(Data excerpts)
↓↓↓

-- pv_equiv track=rewrite | github.com/Maxtraveler/fas | qr_encoder.py | numeric_qr_encode
-- ===== SOURCE A (Python) =====
-- def numeric_qr_encode(digits):
--     """
--     Цифровое QR-кодирование
--
--     Args:
--         digits: Строка с цифрами
--
--     Returns:
--         tuple: (encoded_bits, steps) - закодированные биты и список шагов
--     """
--     result_bits = ""
--     steps = []
--
--     # Обработать группы по 3 цифры
--     i = 0
--     while i < len(digits):
--         group = digits[i:i+3]
--
--         if len(group) == 3:
--             # 3 цифры → 10 бит
--             value = int(group)
--             bits = format(value, '010b')
--             result_bits += bits
--             steps.append(f"Группа '{group}' → {value} → {bits} (10 бит)")
--             i += 3
--         elif len(group) == 2:
--             # 2 цифры → 7 бит
--             value = int(group)
--             bits = format(value, '07b')
--             result_bits += bits
--             steps.append(f"Группа '{group}' → {value} → {bits} (7 бит)")
--             i += 2
--         else:
--             # 1 цифра → 4 бита
--             value = int(group)
--             bits = format(value, '04b')
--             result_bits += bits
--             steps.append(f"Группа '{group}' → {value} → {bits} (4 бита)")
--             i += 1
--
--     return result_bits, steps
-- ===== SOURCE B (Python) =====
-- def numeric_qr_encode(digits):
--     """Right-to-left variant: the group boundary is computed from end % 3,
--     the bit width arithmetically as 3*take+1, and the output is assembled
--     back-to-front by prepending."""
--     result_bits = ""
--     steps = []
--     end = len(digits)
--     while end > 0:
--         take = end % 3 or 3
--         start = end - take
--         group = digits[start:end]
--         value = int(group)
--         width = 3 * take + 1
--         bits = format(value, '0{}b'.format(width))
--         label = f"{width} бит" + ("а" if width == 4 else "")
--         result_bits = bits + result_bits
--         steps.insert(0, f"Группа '{group}' → {value} → {bits} ({label})")
--         end = start
--     return result_bits, steps
-- ===== Notes on version B (the rewrite author's own statement) =====
-- stated objective: alternative
-- what changed: A scans left-to-right with a three-branch width table; B walks the string right-to-left peeling the last group via end % 3 or 3, computes the bit width arithmetically as 3*take+1 (and the label from the width), and assembles both outputs back-to-front by prepending.
import Mathlib
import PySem

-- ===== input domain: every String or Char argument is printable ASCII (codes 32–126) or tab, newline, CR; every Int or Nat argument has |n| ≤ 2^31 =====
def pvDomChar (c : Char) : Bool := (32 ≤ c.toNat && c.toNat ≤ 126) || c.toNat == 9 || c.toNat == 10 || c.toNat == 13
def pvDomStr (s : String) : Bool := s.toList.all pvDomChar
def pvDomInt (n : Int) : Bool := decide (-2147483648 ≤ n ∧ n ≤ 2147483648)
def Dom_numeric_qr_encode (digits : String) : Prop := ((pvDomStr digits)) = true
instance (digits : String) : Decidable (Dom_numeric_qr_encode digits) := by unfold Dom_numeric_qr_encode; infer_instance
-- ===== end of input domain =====

-- B walks the string RIGHT-TO-LEFT (group boundary from end % 3, bit width computed
-- arithmetically as 3*take+1, output assembled back-to-front by prepending);
-- same O(n) cost (objective: alternative decomposition).

-- f-string  f"Группа '{g}' → {v} → {bits} ({label})"  used by both Pythons
def pvFStep (g : List Char) (v : Int) (bits : List Char) (label : String) : String :=
  String.ofList ("Группа '".toList ++ g ++ "' → ".toList ++ PySem.Int.toChars v
    ++ " → ".toList ++ bits ++ " (".toList ++ label.toList ++ [')'])

-- ===== PORT A =====
-- the while loop: state = remaining suffix of digits (i advances by the consumed amount),
-- plus the two accumulators result_bits / steps.  int(group) raises on bad groups: Pre_
-- excludes those inputs, the port's `.getD 0` is never reached inside Pre_.
def numeric_qr_encode_go (rest result_bits : List Char) (steps : List String) :
    String × List String :=
  match rest with
  | a :: b :: c :: rst =>                       -- len(group) == 3 → 10 бит
      let group := [a, b, c]
      let value := (PySem.Int.ofChars? group).getD 0
      let bits := PySem.Chars.zfill (PySem.Int.toBinChars value) 10
      numeric_qr_encode_go rst (result_bits ++ bits)
        (steps ++ [pvFStep group value bits "10 бит"])
  | [a, b] =>                                   -- len(group) == 2 → 7 бит
      let group := [a, b]
      let value := (PySem.Int.ofChars? group).getD 0
      let bits := PySem.Chars.zfill (PySem.Int.toBinChars value) 7
      numeric_qr_encode_go [] (result_bits ++ bits)
        (steps ++ [pvFStep group value bits "7 бит"])
  | [a] =>                                      -- else: 1 digit → 4 бита
      let group := [a]
      let value := (PySem.Int.ofChars? group).getD 0
      let bits := PySem.Chars.zfill (PySem.Int.toBinChars value) 4
      numeric_qr_encode_go [] (result_bits ++ bits)
        (steps ++ [pvFStep group value bits "4 бита"])
  | [] => (String.ofList result_bits, steps)

def numeric_qr_encode (digits : String) : String × List String :=
  numeric_qr_encode_go digits.toList [] []

-- ===== PORT B =====
-- Source B's while loop over the shrinking right boundary `end`; each round peels the LAST
-- group (take = end % 3 or 3), prepends its bits to result_bits and its line to steps.
def numeric_qr_encode_altGo (cs : List Char) (e : Nat)
    (result_bits : List Char) (steps : List String) : List Char × List String :=
  if _h : e = 0 then (result_bits, steps)
  else
    let take := if e % 3 = 0 then 3 else e % 3          -- end % 3 or 3
    let start := e - take
    let group := PySem.List.slice cs (some (start : Int)) (some (e : Int))
    let value := (PySem.Int.ofChars? group).getD 0
    let width : Int := 3 * (take : Int) + 1
    let bits := PySem.Chars.zfill (PySem.Int.toBinChars value) width
    let label := String.ofList (PySem.Int.toChars width ++ " бит".toList
      ++ (if width = 4 then ['а'] else []))
    numeric_qr_encode_altGo cs start (bits ++ result_bits)
      (pvFStep group value bits label :: steps)
  termination_by e
  decreasing_by split_ifs <;> omega

def numeric_qr_encode_alt (digits : String) : String × List String :=
  let r := numeric_qr_encode_altGo digits.toList digits.toList.length [] []
  (String.ofList r.1, r.2)

-- ===== PRECONDITION & SPEC =====
-- the groups A slices off (they depend only on the length: triples, then a tail of ≤ 2)
def pvChunks (cs : List Char) : List (List Char) :=
  match cs with
  | a :: b :: c :: rst => [a, b, c] :: pvChunks rst
  | [] => []
  | rest => [rest]

-- Pre_ excludes exactly the inputs where Python's int(group) raises ValueError for some group.
def Pre_numeric_qr_encode (digits : String) : Prop :=
  ∀ g ∈ pvChunks digits.toList, (PySem.Int.ofChars? g).isSome = true
instance (digits : String) : Decidable (Pre_numeric_qr_encode digits) := by
  unfold Pre_numeric_qr_encode; infer_instance

def pvWitness_numeric_qr_encode : String := "12345"

def Spec_numeric_qr_encode (digits : String) (out : String × List String) : Prop :=
  out = numeric_qr_encode_alt digits
instance (digits : String) (out : String × List String) :
    Decidable (Spec_numeric_qr_encode digits out) := by
  unfold Spec_numeric_qr_encode; infer_instance

-- ===== CLAIM (what is proved, stated in full; the proofs are below) =====
def Claim_equal_numeric_qr_encode : Prop :=
  ∀ (digits : String), Dom_numeric_qr_encode digits → Pre_numeric_qr_encode digits →
    Spec_numeric_qr_encode digits (numeric_qr_encode digits)

-- ===== LEMMAS AND PROOFS =====

-- the 10/7/4-bit encoding and the step line of one group (proof vocabulary for both sides)
def pvWidth (n : Nat) : Int := if n = 3 then 10 else if n = 2 then 7 else 4
def pvLabel (n : Nat) : String := if n = 3 then "10 бит" else if n = 2 then "7 бит" else "4 бита"
def pvEnc (g : List Char) : List Char :=
  PySem.Chars.zfill (PySem.Int.toBinChars ((PySem.Int.ofChars? g).getD 0)) (pvWidth g.length)
def pvStep (g : List Char) : String :=
  pvFStep g ((PySem.Int.ofChars? g).getD 0) (pvEnc g) (pvLabel g.length)

lemma goA_eq (rest result_bits : List Char) (steps : List String) :
    numeric_qr_encode_go rest result_bits steps =
      (String.ofList (result_bits ++ ((pvChunks rest).map pvEnc).flatten),
        steps ++ (pvChunks rest).map pvStep) := by
  fun_induction numeric_qr_encode_go rest result_bits steps
  all_goals simp_all [pvChunks, pvEnc, pvStep, pvWidth, pvLabel, List.append_assoc]
  all_goals exact ⟨rfl, rfl⟩

-- appending one trailing group of length 1..3 to a 3-divisible prefix adds one chunk
lemma chunks_snoc (g : List Char) (hg : g.length = 1 ∨ g.length = 2 ∨ g.length = 3)
    (l : List Char) : l.length % 3 = 0 → pvChunks (l ++ g) = pvChunks l ++ [g] := by
  fun_induction pvChunks l with
  | case1 a b c rst ih =>
      intro hl
      have : rst.length % 3 = 0 := by simp [List.length_cons] at hl; omega
      simp [pvChunks, ih this]
  | case2 =>
      intro _
      rcases g with _ | ⟨x, _ | ⟨y, _ | ⟨z, _ | w⟩⟩⟩ <;> simp_all [pvChunks]
  | case3 rest h1 h2 =>
      intro hl
      rcases rest with _ | ⟨a, _ | ⟨b, _ | ⟨c, r⟩⟩⟩
      · exact absurd rfl h2
      · simp at hl
      · simp at hl
      · exact absurd rfl (h1 a b c r)

lemma width_label (t : Nat) (h : t = 1 ∨ t = 2 ∨ t = 3) :
    (3 * (t : Int) + 1 = pvWidth t) ∧
      String.ofList (PySem.Int.toChars (3 * (t : Int) + 1) ++ " бит".toList
        ++ (if (3 * (t : Int) + 1) = 4 then ['а'] else [])) = pvLabel t := by
  rcases h with rfl | rfl | rfl <;> exact ⟨by norm_num [pvWidth], by decide⟩

lemma goB_eq (cs : List Char) (e : Nat) (he : e ≤ cs.length)
    (result_bits : List Char) (steps : List String) :
    numeric_qr_encode_altGo cs e result_bits steps =
      (((pvChunks (cs.take e)).map pvEnc).flatten ++ result_bits,
        (pvChunks (cs.take e)).map pvStep ++ steps) := by
  fun_induction numeric_qr_encode_altGo cs e result_bits steps with
  | case1 => simp [pvChunks]
  | case2 e rb st hne take start group value width bits label ih =>
      have htake : take = 1 ∨ take = 2 ∨ take = 3 := by
        simp only [take]; split_ifs <;> omega
      have htle : take ≤ e := by
        simp only [take]; split_ifs <;> omega
      have hstart : start ≤ cs.length := by omega
      have hsmod : start % 3 = 0 := by
        simp only [start, take]; split_ifs <;> omega
      have hgroup : group = (cs.drop start).take take := by
        simp only [group, PySem.List.slice_natCast]
        congr 1; omega
      have hglen : group.length = take := by
        rw [hgroup]; simp; omega
      have hsplit : cs.take e = cs.take start ++ group := by
        rw [hgroup, show e = start + take by omega, List.take_add]
      have hchunks : pvChunks (cs.take e) = pvChunks (cs.take start) ++ [group] := by
        rw [hsplit]
        exact chunks_snoc group (by omega) _ (by simp; omega)
      obtain ⟨hw, hl⟩ := width_label take htake
      have hbits : bits = pvEnc group := by
        simp only [bits, pvEnc, hglen, value, width, hw]
      have hlabel : label = pvLabel take := by
        rcases htake with h | h | h <;> simp only [label, width, h] <;> decide
      have hstep : pvFStep group value bits label = pvStep group := by
        simp only [hbits, hlabel, pvStep, pvEnc, value, hglen]
      rw [ih hstart, hchunks, hstep, hbits]
      simp [List.append_assoc]

-- ===== VERDICT (by name: the statement is the Claim_ definition above) =====
theorem numeric_qr_encode_spec : Claim_equal_numeric_qr_encode := by
  intro digits _ _
  unfold Spec_numeric_qr_encode numeric_qr_encode numeric_qr_encode_alt
  rw [goA_eq, goB_eq _ _ le_rfl,
    show List.take digits.toList.length digits.toList = digits.toList by simp]
  simp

↑↑↑

• [To do] Retype exactly the lines from the start of the entries through the one with "output is assembled"; include both ends.

• [Response]
-- pv_equiv track=rewrite | github.com/Maxtraveler/fas | qr_encoder.py | numeric_qr_encode
-- ===== SOURCE A (Python) =====
-- def numeric_qr_encode(digits):
--     """
--     Цифровое QR-кодирование
--
--     Args:
--         digits: Строка с цифрами
--
--     Returns:
--         tuple: (encoded_bits, steps) - закодированные биты и список шагов
--     """
--     result_bits = ""
--     steps = []
--
--     # Обработать группы по 3 цифры
--     i = 0
--     while i < len(digits):
--         group = digits[i:i+3]
--
--         if len(group) == 3:
--             # 3 цифры → 10 бит
--             value = int(group)
--             bits = format(value, '010b')
--             result_bits += bits
--             steps.append(f"Группа '{group}' → {value} → {bits} (10 бит)")
--             i += 3
--         elif len(group) == 2:
--             # 2 цифры → 7 бит
--             value = int(group)
--             bits = format(value, '07b')
--             result_bits += bits
--             steps.append(f"Группа '{group}' → {value} → {bits} (7 бит)")
--             i += 2
--         else:
--             # 1 цифра → 4 бита
--             value = int(group)
--             bits = format(value, '04b')
--             result_bits += bits
--             steps.append(f"Группа '{group}' → {value} → {bits} (4 бита)")
--             i += 1
--
--     return result_bits, steps
-- ===== SOURCE B (Python) =====
-- def numeric_qr_encode(digits):
--     """Right-to-left variant: the group boundary is computed from end % 3,
--     the bit width arithmetically as 3*take+1, and the output is assembled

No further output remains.